■ Your goal: Among the entries below, one line contains "succ n ih =>" and another contains "exact List.getElem?_eq_getElem hi1". Transcribe those two lines and every line between them, exactly.

■ Data shown:
-- pv_equiv track=rewrite | github.com/SHM-white/25UniversityCompetition-C | problem4_sleep_analysis.py | calculate_awakenings
-- ===== SOURCE A (Python) =====
-- from typing import List, Dict, Tuple, Optional
--
-- def calculate_awakenings(sleep_stages: List[int]) -> int:
--     """
--     计算夜间醒来次数
--
--     Parameters:
--     sleep_stages: 睡眠阶段序列
--
--     Returns:
--     醒来次数
--     """
--     if len(sleep_stages) < 2:
--         return 0
--
--     # 找到入睡时间点
--     sol_epoch = None
--     for i, stage in enumerate(sleep_stages):
--         if stage in [2, 3, 5]:
--             sol_epoch = i
--             break
--
--     if sol_epoch is None:
--         return 0
--
--     awakenings = 0
--     for i in range(sol_epoch, len(sleep_stages) - 1):
--         if sleep_stages[i] in [2, 3, 5] and sleep_stages[i + 1] == 4:
--             awakenings += 1
--
--     return awakenings
-- ===== SOURCE B (Python) =====
-- def calculate_awakenings(sleep_stages):
--     # Stage 1: run-length collapse -- keep one representative per maximal run
--     # of equal consecutive stages (lengths are irrelevant for transitions).
--     runs = []
--     for s in sleep_stages:
--         if not runs or runs[-1] != s:
--             runs.append(s)
--     # Stage 2: a sleep->wake transition is exactly a run boundary
--     # (prev run value in {2,3,5}, next run value 4); within-run pairs (x,x)
--     # can never satisfy the guard since 4 is not in {2,3,5}.
--     count = 0
--     for prev, cur in zip(runs, runs[1:]):
--         if prev in (2, 3, 5) and cur == 4:
--             count += 1
--     return count
-- ===== Notes on version B (the rewrite author's own statement) =====
-- stated objective: alternative
-- what changed: Instead of finding sleep onset and scanning raw epochs, B run-length-collapses the stage sequence into one value per maximal run and then counts run boundaries {2,3,5}->4; correct because within-run pairs (x,x) never fire the guard (4 not in {2,3,5}) and no stage in {2,3,5} precedes the first one, making A's onset pass redundant.
import Mathlib
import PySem

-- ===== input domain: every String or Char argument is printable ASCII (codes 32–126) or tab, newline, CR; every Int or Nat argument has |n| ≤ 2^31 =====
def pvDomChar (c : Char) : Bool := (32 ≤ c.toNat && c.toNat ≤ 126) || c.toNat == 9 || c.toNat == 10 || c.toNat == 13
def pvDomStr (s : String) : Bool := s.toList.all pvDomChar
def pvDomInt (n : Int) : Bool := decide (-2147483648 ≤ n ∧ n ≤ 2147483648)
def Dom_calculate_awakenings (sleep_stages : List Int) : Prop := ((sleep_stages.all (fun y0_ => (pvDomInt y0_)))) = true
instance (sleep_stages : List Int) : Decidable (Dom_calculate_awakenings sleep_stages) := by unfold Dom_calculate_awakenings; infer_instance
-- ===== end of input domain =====

-- B replaces A's onset-search-then-scan with run-length collapse followed by counting run
-- boundaries {2,3,5}->4 (alternative decomposition; same asymptotics).

-- ===== PORT A =====
-- first pass of A: index of the first stage in [2,3,5], walking with enumerate's counter
def pvFindSol : List Int → Int → Option Int
  | [], _ => none
  | a :: rest, i => if ([2, 3, 5] : List Int).contains a then some i else pvFindSol rest (i + 1)

-- second pass of A: 'for i in range(sol, len-1)', written as recursion on the loop index
def pvCountFrom (xs : List Int) (i : Int) : Int :=
  if h : i < (xs.length : Int) - 1 then
    (if ([2, 3, 5] : List Int).contains ((PySem.List.pyGet? xs i).getD 0)
        && ((PySem.List.pyGet? xs (i + 1)).getD 0 == 4)
     then 1 else 0) + pvCountFrom xs (i + 1)
  else 0
termination_by ((xs.length : Int) - 1 - i).toNat
decreasing_by omega

def calculate_awakenings (sleep_stages : List Int) : Int :=
  if sleep_stages.length < 2 then 0
  else
    match pvFindSol sleep_stages 0 with
    | none => 0
    | some sol => pvCountFrom sleep_stages sol

-- ===== PORT B =====
-- stage 1 of B: run-length collapse ('if not runs or runs[-1] != s: runs.append(s)')
def pvRuns (xs : List Int) : List Int :=
  xs.foldl (fun runs s => if runs.getLast? ≠ some s then runs ++ [s] else runs) []

-- stage 2 of B: count adjacent run pairs (prev in {2,3,5}, cur == 4)
def pvCountPairs : List Int → Int
  | a :: b :: rest =>
      (if ([2, 3, 5] : List Int).contains a && (b == 4) then 1 else 0)
        + pvCountPairs (b :: rest)
  | _ => 0

def calculate_awakenings_alt (sleep_stages : List Int) : Int :=
  pvCountPairs (pvRuns sleep_stages)

-- ===== PRECONDITION & SPEC =====
def Spec_calculate_awakenings (sleep_stages : List Int) (out : Int) : Prop := out = calculate_awakenings_alt sleep_stages
instance (sleep_stages : List Int) (out : Int) : Decidable (Spec_calculate_awakenings sleep_stages out) := by unfold Spec_calculate_awakenings; infer_instance

-- ===== CLAIM (what is proved, stated in full; the proofs are below) =====
def Claim_equal_calculate_awakenings : Prop := ∀ (sleep_stages : List Int), Dom_calculate_awakenings sleep_stages → Spec_calculate_awakenings sleep_stages (calculate_awakenings sleep_stages)

-- ===== LEMMAS AND PROOFS =====

-- proof-side helper: structural form of the run collapse, seeded with the current last run value
def pvColl (last : Int) : List Int → List Int
  | [] => [last]
  | s :: t => if s = last then pvColl last t else last :: pvColl s t

theorem count_short (l : List Int) (h : l.length ≤ 1) : pvCountPairs l = 0 := by
  match l, h with
  | [], _ => rfl
  | [_], _ => rfl

theorem count_cons_not_mem (a : Int) (rest : List Int)
    (h : ¬(a = 2 ∨ a = 3 ∨ a = 5)) :
    pvCountPairs (a :: rest) = pvCountPairs rest := by
  cases rest with
  | nil => rfl
  | cons b t =>
      simp only [pvCountPairs]
      rw [if_neg (by simp [h])]
      ring

theorem countFrom_eq_count_drop (xs : List Int) (i : Int) (h0 : 0 ≤ i) :
    pvCountFrom xs i = pvCountPairs (xs.drop i.toNat) := by
  generalize hn : ((xs.length : Int) - 1 - i).toNat = n
  induction n generalizing i with
  | zero =>
      rw [pvCountFrom]
      rw [dif_neg (by omega)]
      exact (count_short _ (by simp; omega)).symm
  | succ n ih =>
      rw [pvCountFrom]
      rw [dif_pos (by omega)]
      have hi1 : i.toNat < xs.length := by omega
      have hi2 : i.toNat + 1 < xs.length := by omega
      have hd1 : xs.drop i.toNat = xs[i.toNat] :: xs.drop (i.toNat + 1) :=
        List.drop_eq_getElem_cons hi1
      have hd2 : xs.drop (i.toNat + 1) = xs[i.toNat + 1] :: xs.drop (i.toNat + 2) :=
        List.drop_eq_getElem_cons hi2
      have hg1 : PySem.List.pyGet? xs i = some xs[i.toNat] := by
        rw [PySem.List.pyGet?_of_nonneg xs h0]
        exact List.getElem?_eq_getElem hi1
      have hg2 : PySem.List.pyGet? xs (i + 1) = some xs[i.toNat + 1] := by
        rw [PySem.List.pyGet?_of_nonneg xs (by omega : (0:Int) ≤ i + 1)]
        have ht : (i + 1).toNat = i.toNat + 1 := by omega
        rw [ht]
        exact List.getElem?_eq_getElem hi2
      rw [ih (i + 1) (by omega) (by omega)]
      have : (i + 1).toNat = i.toNat + 1 := by omega
      rw [this, hd1, hd2, hg1, hg2]
      simp [pvCountPairs, ← hd2]

theorem findSol_none_count (xs : List Int) (i : Int) (h : pvFindSol xs i = none) :
    pvCountPairs xs = 0 := by
  induction xs generalizing i with
  | nil => rfl
  | cons a rest ih =>
      rw [pvFindSol] at h
      by_cases hc : a = 2 ∨ a = 3 ∨ a = 5
      · rw [if_pos (by simp [hc])] at h
        exact absurd h (by simp)
      · rw [if_neg (by simp [hc])] at h
        rw [count_cons_not_mem a rest hc]
        exact ih (i + 1) h

theorem findSol_some (xs : List Int) (i j : Int) (h : pvFindSol xs i = some j) :
    i ≤ j ∧ pvCountPairs xs = pvCountPairs (xs.drop (j - i).toNat) := by
  induction xs generalizing i with
  | nil => simp [pvFindSol] at h
  | cons a rest ih =>
      rw [pvFindSol] at h
      by_cases hc : a = 2 ∨ a = 3 ∨ a = 5
      · rw [if_pos (by simp [hc])] at h
        obtain rfl : i = j := by injection h
        simp
      · rw [if_neg (by simp [hc])] at h
        obtain ⟨hle, heq⟩ := ih (i + 1) h
        refine ⟨by omega, ?_⟩
        have hk : (j - i).toNat = (j - (i + 1)).toNat + 1 := by omega
        rw [count_cons_not_mem a rest hc, heq, hk]
        rfl

-- A (paired with the lemmas above) equals the plain adjacent-pair count on the raw list
theorem a_eq_countPairs (xs : List Int) : calculate_awakenings xs = pvCountPairs xs := by
  unfold calculate_awakenings
  split
  · exact (count_short xs (by omega)).symm
  · cases hf : pvFindSol xs 0 with
    | none => exact (findSol_none_count xs 0 hf).symm
    | some sol =>
        show pvCountFrom xs sol = pvCountPairs xs
        obtain ⟨hle, heq⟩ := findSol_some xs 0 sol hf
        rw [countFrom_eq_count_drop xs sol hle, heq]
        norm_num

-- the foldl run-collapse equals the structural one
theorem foldl_coll (xs : List Int) (acc : List Int) (last : Int) :
    xs.foldl (fun runs s => if runs.getLast? ≠ some s then runs ++ [s] else runs) (acc ++ [last])
      = acc ++ pvColl last xs := by
  induction xs generalizing acc last with
  | nil => rfl
  | cons s t ih =>
      simp only [List.foldl_cons]
      by_cases hs : s = last
      · subst hs
        rw [if_neg (by simp)]
        rw [ih acc s]
        simp [pvColl]
      · rw [if_pos (by simp [List.getLast?_append]; exact fun hh => hs hh.symm)]
        rw [ih (acc ++ [last]) s]
        simp [pvColl, hs]

theorem pvRuns_cons (x : Int) (t : List Int) : pvRuns (x :: t) = pvColl x t := by
  have h := foldl_coll t [] x
  simp only [List.nil_append] at h
  unfold pvRuns
  rw [List.foldl_cons]
  exact h

-- pvColl always starts with its seed
theorem coll_head (last : Int) (xs : List Int) : ∃ r, pvColl last xs = last :: r := by
  induction xs generalizing last with
  | nil => exact ⟨[], rfl⟩
  | cons s t ih =>
      by_cases hs : s = last
      · simpa [pvColl, hs] using ih last
      · exact ⟨pvColl s t, by simp [pvColl, hs]⟩

-- collapsing runs does not change the pair count (within-run pairs never fire the guard)
theorem count_coll (x : Int) (t : List Int) :
    pvCountPairs (x :: t) = pvCountPairs (pvColl x t) := by
  induction t generalizing x with
  | nil => rfl
  | cons s t' ih =>
      by_cases hs : s = x
      · subst hs
        have hz : pvCountPairs (s :: s :: t') = pvCountPairs (s :: t') := by
          simp only [pvCountPairs]
          rw [if_neg (by simp; intro h; omega)]
          ring
        rw [hz, ih s]
        simp [pvColl]
      · obtain ⟨r, hr⟩ := coll_head s t'
        have h1 : pvColl x (s :: t') = x :: pvColl s t' := by simp [pvColl, hs]
        rw [h1, hr]
        simp only [pvCountPairs]
        rw [← hr, ← ih s]

-- ===== VERDICT (by name: the statement is the Claim_ definition above) =====
theorem calculate_awakenings_spec : Claim_equal_calculate_awakenings := by
  intro xs _
  unfold Spec_calculate_awakenings calculate_awakenings_alt
  rw [a_eq_countPairs]
  cases xs with
  | nil => rfl
  | cons x t => rw [pvRuns_cons, count_coll]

■ Result below:
  | succ n ih =>
      rw [pvCountFrom]
      rw [dif_pos (by omega)]
      have hi1 : i.toNat < xs.length := by omega
      have hi2 : i.toNat + 1 < xs.length := by omega
      have hd1 : xs.drop i.toNat = xs[i.toNat] :: xs.drop (i.toNat + 1) :=
        List.drop_eq_getElem_cons hi1
      have hd2 : xs.drop (i.toNat + 1) = xs[i.toNat + 1] :: xs.drop (i.toNat + 2) :=
        List.drop_eq_getElem_cons hi2
      have hg1 : PySem.List.pyGet? xs i = some xs[i.toNat] := by
        rw [PySem.List.pyGet?_of_nonneg xs h0]
        exact List.getElem?_eq_getElem hi1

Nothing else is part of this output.